In his interview with Variety, Cronenberg asks himself whether a Consumed adaptation could be financed in the current climate, admitting, “It wouldn’t be cheap, it takes place in four countries, so of course we can’t tell right now. But that’s where it might go.”
Even at the age of 82, the director of Shivers, The Fly and more besides still has the ability to unnerve financiers. At one stage, his deeply personal drama The Shrouds was destined for Netflix; he got as far as shooting a pilot – or what the company preferred to call a ‘prototype’ – for the proposed series before executives politely nixed the idea.

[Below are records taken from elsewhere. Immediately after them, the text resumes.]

-- pv_equiv track=rewrite | github.com/gallofb/Python_linux | py_test/2019春招/头条/整数中1出现的次数.py | count
-- ===== SOURCE A (Python) =====
-- def count(n):
--     count = 0
--     i = 1
--     while i<=n:
--         a = n // i
--         b = n % i
--         if a%10 == 0:
--             count+=a//10*i
--         elif a%10 == 1:
--             count+=(a//10*i)+(b+1)
--         else:
--             count+=(a//10+1)*i
--         i *=10
--
--     return count
-- ===== SOURCE B (Python) =====
-- def count(n):
--     # Recursive digit decomposition: split n as n = 10*m + d and recurse on m - 1.
--     if n <= 0:
--         return 0
--     m, d = divmod(n, 10)
--     total = m + (1 if d >= 1 else 0)      # ones contributed by the units place of 1..n
--     total += 10 * count(m - 1)            # ones in higher places of full blocks 10k..10k+9
--     total += (d + 1) * ones(m)            # ones in higher places of the partial block 10m..n
--     return total
--
-- def ones(m):
--     c = 0
--     while m > 0:
--         if m % 10 == 1:
--             c += 1
--         m //= 10
--     return c
-- ===== Notes on version B (the rewrite author's own statement) =====
-- stated objective: alternative
-- what changed: Replaces A's iterative per-decimal-place closed-formula loop over growing powers of ten with a recursive last-digit decomposition: B splits off the final digit, counts units-place ones directly, recurses on the reduced quotient for the higher places of full ten-blocks, and adds the partial block via a digit-one counter.
import Mathlib
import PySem

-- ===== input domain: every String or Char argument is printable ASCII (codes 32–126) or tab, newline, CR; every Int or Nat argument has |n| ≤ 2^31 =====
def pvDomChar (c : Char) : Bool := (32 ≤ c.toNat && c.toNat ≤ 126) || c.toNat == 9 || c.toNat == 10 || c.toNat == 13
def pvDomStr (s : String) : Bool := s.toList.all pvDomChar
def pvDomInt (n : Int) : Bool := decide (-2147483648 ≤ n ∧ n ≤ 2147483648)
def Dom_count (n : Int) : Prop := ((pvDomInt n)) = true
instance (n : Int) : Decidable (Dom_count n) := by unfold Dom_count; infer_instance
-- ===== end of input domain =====

-- B replaces A's per-decimal-place closed formula with a recursive last-digit decomposition
-- (n = 10*m + d, recursing on m - 1); equal return values are proved for every Int n.

-- ===== PORT A =====
-- A's while loop: i runs over 1, 10, 100, … while i ≤ n, accumulating `count`.
-- The extra `1 ≤ i` in the guard is a totality guard only: the loop is entered with i = 1
-- and i only ever multiplies by 10, so it never fires differently from Python's `i <= n`.
def countLoop (n i cnt : Int) : Int :=
  if h : 1 ≤ i ∧ i ≤ n then
    let a := PySem.Int.floordiv n i
    let b := PySem.Int.mod n i
    let cnt' :=
      if PySem.Int.mod a 10 = 0 then cnt + PySem.Int.floordiv a 10 * i
      else if PySem.Int.mod a 10 = 1 then cnt + (PySem.Int.floordiv a 10 * i + (b + 1))
      else cnt + (PySem.Int.floordiv a 10 + 1) * i
    countLoop n (i * 10) cnt'
  else cnt
termination_by (n + 1 - i).toNat
decreasing_by
  have h1 : 0 < n + 1 - i := by omega
  omega

def count (n : Int) : Int := countLoop n 1 0

-- ===== PORT B =====
-- B's helper `ones`: while m > 0 count 1-digits, accumulator c.
def onesLoop (m c : Int) : Int :=
  if h : 0 < m then
    onesLoop (PySem.Int.floordiv m 10) (c + if PySem.Int.mod m 10 = 1 then 1 else 0)
  else c
termination_by m.toNat
decreasing_by
  rw [PySem.Int.floordiv_eq_ediv_of_pos (by omega : (0:Int) < 10)]
  have : m / 10 < m := by omega
  omega

def count_alt (n : Int) : Int :=
  if hn : n ≤ 0 then 0
  else
    let m := PySem.Int.floordiv n 10
    let d := PySem.Int.mod n 10
    m + (if 1 ≤ d then 1 else 0) + 10 * count_alt (m - 1) + (d + 1) * onesLoop m 0
termination_by n.toNat
decreasing_by
  rw [PySem.Int.floordiv_eq_ediv_of_pos (by omega : (0:Int) < 10)]
  have : n / 10 < n := by omega
  omega

-- ===== PRECONDITION & SPEC =====
def Spec_count (n : Int) (out : Int) : Prop := out = count_alt n
instance (n : Int) (out : Int) : Decidable (Spec_count n out) := by unfold Spec_count; infer_instance

-- ===== CLAIM (what is proved, stated in full; the proofs are below) =====
def Claim_equal_count : Prop := ∀ (n : Int), Dom_count n → Spec_count n (count n)

-- ===== LEMMAS AND PROOFS =====

-- Pure (accumulator-free) spec of B's digit-one counter.
def onesS (m : Int) : Int :=
  if h : 0 < m then (if m % 10 = 1 then 1 else 0) + onesS (m / 10) else 0
termination_by m.toNat
decreasing_by
  have : m / 10 < m := by omega
  omega

-- Pure spec of one iteration of A's loop (the contribution of decimal place i).
def term (n i : Int) : Int :=
  if n / i % 10 = 0 then n / i / 10 * i
  else if n / i % 10 = 1 then n / i / 10 * i + (n % i + 1)
  else (n / i / 10 + 1) * i

-- Accumulator-free spec of A's loop.
def G (n i : Int) : Int :=
  if h : 1 ≤ i ∧ i ≤ n then term n i + G n (i * 10) else 0
termination_by (n + 1 - i).toNat
decreasing_by
  have h1 : 0 < n + 1 - i := by omega
  omega

-- Running total of onesS over 1..k.
def Sn : Nat → Int
  | 0 => 0
  | k + 1 => Sn k + onesS ((k : Int) + 1)

def S (n : Int) : Int := Sn n.toNat

lemma onesS_nonpos {m : Int} (h : m ≤ 0) : onesS m = 0 := by
  rw [onesS]; simp [show ¬ 0 < m by omega]

lemma onesS_pos {m : Int} (h : 0 < m) :
    onesS m = (if m % 10 = 1 then 1 else 0) + onesS (m / 10) := by
  rw [onesS]; simp [h]

lemma onesLoop_eq (m c : Int) : onesLoop m c = c + onesS m := by
  by_cases h : 0 < m
  · rw [onesLoop, onesS]
    simp only [h, dif_pos]
    rw [PySem.Int.floordiv_eq_ediv_of_pos (by omega : (0:Int) < 10),
        PySem.Int.mod_eq_emod_of_pos (by omega : (0:Int) < 10)]
    rw [onesLoop_eq (m / 10)]
    ring
  · rw [onesLoop, onesS]; simp [h]
termination_by m.toNat
decreasing_by
  have : m / 10 < m := by omega
  omega

lemma countLoop_eq (n i cnt : Int) : countLoop n i cnt = cnt + G n i := by
  by_cases h : 1 ≤ i ∧ i ≤ n
  · rw [countLoop, G]
    simp only [h, dif_pos]
    have h10 : (0:Int) < 10 := by omega
    have hi : (0:Int) < i := by omega
    rw [PySem.Int.floordiv_eq_ediv_of_pos hi, PySem.Int.mod_eq_emod_of_pos hi,
        PySem.Int.floordiv_eq_ediv_of_pos h10, PySem.Int.mod_eq_emod_of_pos h10]
    rw [countLoop_eq n (i * 10)]
    unfold term
    split_ifs <;> ring
  · rw [countLoop, G]; simp [h]
termination_by (n + 1 - i).toNat
decreasing_by
  have h1 : 0 < n + 1 - i := by omega
  omega

-- term n i as a function of the quotient and remainder of n by i.
def termAB (a b i : Int) : Int :=
  if a % 10 = 0 then a / 10 * i
  else if a % 10 = 1 then a / 10 * i + (b + 1)
  else (a / 10 + 1) * i

lemma term_eq (n i : Int) : term n i = termAB (n / i) (n % i) i := rfl

lemma termAB_diff1 (a b i : Int) :
    termAB a b i = termAB a (b - 1) i + (if a % 10 = 1 then 1 else 0) := by
  unfold termAB
  split_ifs with h1 h2 h3
  · exfalso; omega
  · ring
  · ring
  · ring

lemma termAB_diff0 (a i : Int) (ha : 1 ≤ a) :
    termAB a 0 i = termAB (a - 1) (i - 1) i + (if a % 10 = 1 then 1 else 0) := by
  unfold termAB
  rcases (show a % 10 = 0 ∨ a % 10 = 1 ∨ a % 10 = 2 ∨ 3 ≤ a % 10 by omega) with h0 | h1 | h2 | h3
  · rw [h0, show (a - 1) % 10 = 9 by omega, show (a - 1) / 10 = a / 10 - 1 by omega]
    norm_num
    try ring
  · rw [h1, show (a - 1) % 10 = 0 by omega, show (a - 1) / 10 = a / 10 by omega]
    norm_num
    try ring
  · rw [h2, show (a - 1) % 10 = 1 by omega, show (a - 1) / 10 = a / 10 by omega]
    norm_num
    try ring
  · rw [if_neg (show ¬ a % 10 = 0 by omega), if_neg (show ¬ a % 10 = 1 by omega),
        if_neg (show ¬ (a - 1) % 10 = 0 by omega), if_neg (show ¬ (a - 1) % 10 = 1 by omega),
        show (a - 1) / 10 = a / 10 by omega, if_neg (show ¬ a % 10 = 1 by omega)]
    ring

-- The contribution of place i to n minus that to n - 1 is the indicator that
-- n's digit at place i equals 1 — the heart of the equivalence.
lemma term_diff {n i : Int} (hi : 1 ≤ i) (hin : i ≤ n - 1) :
    term n i = term (n - 1) i + (if n / i % 10 = 1 then 1 else 0) := by
  have hi0 : (0:Int) < i := by omega
  have hab : i * (n / i) + n % i = n := Int.ediv_add_emod n i
  have hb0 : 0 ≤ n % i := Int.emod_nonneg n (by omega)
  have hbi : n % i < i := Int.emod_lt_of_pos n hi0
  rw [term_eq, term_eq]
  by_cases hbpos : 1 ≤ n % i
  · -- same quotient, remainder drops by one
    have hq : (n - 1) / i = n / i := by
      have h2 : n - 1 = (n % i - 1) + (n / i) * i := by linarith [hab]
      rw [h2, Int.add_mul_ediv_right _ _ (by omega : i ≠ 0),
          Int.ediv_eq_zero_of_lt (by omega) (by omega)]
      omega
    have hr : (n - 1) % i = n % i - 1 := by
      have h2 := Int.ediv_add_emod (n - 1) i
      rw [hq] at h2; omega
    rw [hq, hr, termAB_diff1]
  · -- n % i = 0: quotient drops by one, remainder becomes i - 1
    have hane : 1 ≤ n / i := by
      have := Int.ediv_le_ediv hi0 (show i ≤ n by omega)
      rw [Int.ediv_self (by omega : i ≠ 0)] at this
      omega
    have hq : (n - 1) / i = n / i - 1 := by
      have h2 : n - 1 = (i - 1) + (n / i - 1) * i := by linarith [hab]
      rw [h2, Int.add_mul_ediv_right _ _ (by omega : i ≠ 0),
          Int.ediv_eq_zero_of_lt (by omega) (by omega)]
      omega
    have hr : (n - 1) % i = i - 1 := by
      have h2 := Int.ediv_add_emod (n - 1) i
      rw [hq] at h2
      have h3 : i * (n / i - 1) = i * (n / i) - i := by ring
      omega
    rw [hq, hr, show n % i = 0 by omega, termAB_diff0 _ _ hane]

-- Branch lemmas for G.
lemma G_pos {n i : Int} (h : 1 ≤ i ∧ i ≤ n) : G n i = term n i + G n (i * 10) := by
  rw [G]; simp [h]

lemma G_neg {n i : Int} (h : ¬ (1 ≤ i ∧ i ≤ n)) : G n i = 0 := by
  rw [G]; simp [h]

lemma onesS_one : onesS 1 = 1 := by
  rw [onesS_pos (by omega)]
  norm_num [onesS_nonpos]

lemma onesS_ediv_nonpos {n i : Int} (hi : 0 < i) (h : n < i) : onesS (n / i) = 0 := by
  by_cases hn : 0 ≤ n
  · rw [Int.ediv_eq_zero_of_lt hn h, onesS_nonpos (by omega)]
  · refine onesS_nonpos ?_
    have := Int.ediv_le_ediv hi (show n ≤ 0 by omega)
    simpa using this

-- Stepping n down by one removes exactly the 1-digits of n at places ≥ i.
lemma G_step : ∀ k : Nat, ∀ n i : Int, (n + 1 - i).toNat ≤ k → 1 ≤ i →
    G n i = G (n - 1) i + onesS (n / i) := by
  intro k
  induction k with
  | zero =>
    intro n i hk hi
    rw [G_neg (by omega), G_neg (by omega), onesS_ediv_nonpos (by omega) (by omega)]
    omega
  | succ k ih =>
    intro n i hk hi
    by_cases h : i ≤ n
    · have hi0 : (0:Int) < i := by omega
      have hrec : G n (i * 10) = G (n - 1) (i * 10) + onesS (n / (i * 10)) :=
        ih n (i * 10) (by omega) (by omega)
      have hdiv : n / i / 10 = n / (i * 10) := Int.ediv_ediv_eq_ediv_mul (by omega)
      have hq1 : 1 ≤ n / i := by
        have := Int.ediv_le_ediv hi0 h
        rw [Int.ediv_self (by omega : i ≠ 0)] at this
        omega
      have hones : onesS (n / i) = (if n / i % 10 = 1 then 1 else 0) + onesS (n / (i * 10)) := by
        rw [onesS_pos (by omega), hdiv]
      by_cases h' : i ≤ n - 1
      · rw [G_pos ⟨hi, h⟩, G_pos ⟨hi, h'⟩, hrec, term_diff hi h', hones]
        ring
      · -- i = n: the place i = n contributes the single number n = 1·i itself
        have hself : n / i = 1 := by
          rw [show i = n by omega]; exact Int.ediv_self (by omega)
        have hmod : n % i = 0 := by
          rw [show i = n by omega]; exact Int.emod_self
        rw [G_pos ⟨hi, h⟩, G_neg (show ¬ (1 ≤ i ∧ i ≤ n - 1) by omega),
            G_neg (show ¬ (1 ≤ i * 10 ∧ i * 10 ≤ n) by omega), hself, onesS_one,
            term_eq, hself, hmod]
        norm_num [termAB]
    · rw [G_neg (by omega), G_neg (by omega), onesS_ediv_nonpos (by omega) (by omega)]
      omega

lemma S_nonpos {n : Int} (h : n ≤ 0) : S n = 0 := by
  unfold S
  rw [show n.toNat = 0 by omega]
  rfl

lemma S_step {n : Int} (hn : 0 ≤ n) : S n = S (n - 1) + onesS n := by
  rcases (show n = 0 ∨ 1 ≤ n by omega) with h0 | h1
  · rw [h0, S_nonpos (by omega), S_nonpos (by omega), onesS_nonpos (by omega)]
    omega
  · unfold S
    have : n.toNat = (n - 1).toNat + 1 := by omega
    rw [this, Sn]
    have : ((n - 1).toNat : Int) + 1 = n := by omega
    rw [this]

-- A's value is the running total S.
lemma A_eq_S : ∀ k : Nat, ∀ n : Int, n.toNat = k → G n 1 = S n := by
  intro k
  induction k with
  | zero =>
    intro n hk
    rw [G_neg (by omega), S_nonpos (by omega)]
  | succ k ih =>
    intro n hk
    have h1 : 1 ≤ n := by omega
    rw [G_step (n).toNat n 1 (by omega) (by omega), Int.ediv_one,
        ih (n - 1) (by omega), show S n = S (n - 1) + onesS n from S_step (by omega)]

-- The decomposition identity behind B: S n = n/10 + [n%10 ≥ 1] + 10·S(n/10 − 1) + (n%10 + 1)·onesS(n/10).
lemma S_decomp : ∀ k : Nat, ∀ n : Int, n.toNat = k → 0 ≤ n →
    S n = n / 10 + (if 1 ≤ n % 10 then 1 else 0) + 10 * S (n / 10 - 1)
          + (n % 10 + 1) * onesS (n / 10) := by
  intro k
  induction k with
  | zero =>
    intro n hk hn0
    have h0 : n = 0 := by omega
    subst h0
    norm_num [S_nonpos, onesS_nonpos]
  | succ k ih =>
    intro n hk hn0
    have h1 : 1 ≤ n := by omega
    have hih := ih (n - 1) (by omega) (by omega)
    have hstep : S n = S (n - 1) + onesS n := S_step (by omega)
    have honesn : onesS n = (if n % 10 = 1 then 1 else 0) + onesS (n / 10) :=
      onesS_pos (by omega)
    by_cases hd : 1 ≤ n % 10
    · have e1 : (n - 1) / 10 = n / 10 := by omega
      have e2 : (n - 1) % 10 = n % 10 - 1 := by omega
      rw [hstep, hih, e1, e2, honesn]
      split_ifs <;> (try omega) <;> ring
    · -- last digit 0: the previous number ends in 9 and has quotient n/10 − 1
      have hd0 : n % 10 = 0 := by omega
      have hm1 : 1 ≤ n / 10 := by omega
      have e1 : (n - 1) / 10 = n / 10 - 1 := by omega
      have e2 : (n - 1) % 10 = 9 := by omega
      have hSm : S (n / 10 - 1) = S (n / 10 - 1 - 1) + onesS (n / 10 - 1) :=
        S_step (by omega)
      rw [hstep, hih, e1, e2, honesn, hSm]
      rw [hd0]
      norm_num
      ring
-- B's value is the running total S.
lemma B_eq_S : ∀ k : Nat, ∀ n : Int, n.toNat ≤ k → count_alt n = S n := by
  intro k
  induction k with
  | zero =>
    intro n hk
    rw [count_alt]
    simp only [show n ≤ 0 by omega, dif_pos]
    rw [S_nonpos (by omega)]
  | succ k ih =>
    intro n hk
    by_cases hn : n ≤ 0
    · rw [count_alt]
      simp only [hn, dif_pos]
      rw [S_nonpos hn]
    · rw [count_alt]
      simp only [hn, dif_neg, not_false_iff]
      rw [PySem.Int.floordiv_eq_ediv_of_pos (by omega : (0:Int) < 10),
          PySem.Int.mod_eq_emod_of_pos (by omega : (0:Int) < 10),
          onesLoop_eq, ih (n / 10 - 1) (by omega),
          S_decomp n.toNat n rfl (by omega)]
      ring

-- ===== VERDICT (by name: the statement is the Claim_ definition above) =====
theorem count_spec : Claim_equal_count := by
  intro n _
  unfold Spec_count count
  rw [countLoop_eq, A_eq_S n.toNat n rfl, B_eq_S n.toNat n (le_refl _)]
  ring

“It wasn’t what we fell in love with in the room,” was how one Netflix exec put it, according to Cronenberg. “I thought that was a very Hollywood thing to say,” the filmmaker told TheWrap. “I was hoping that Netflix would not be like old Hollywood, but would be a little more edgy or a little more understanding.”
Rather than wither from existence entirely, The Shrouds was instead reborn as a feature film, with Vincent Cassel playing a grieving tech entrepreneur who invents a modern kind of grave where clients can watch their loved one slowly decompose inside their casket. If that rather unique concept can still get made in such a conservative climate, maybe Cronenberg will be similarly fortunate with Consumed.
The Shrouds doesn’t appear to have a UK release date yet, though it’s out on the 30th April in France if you have access to a plane. We’ll update you with a date on these isles should we get one.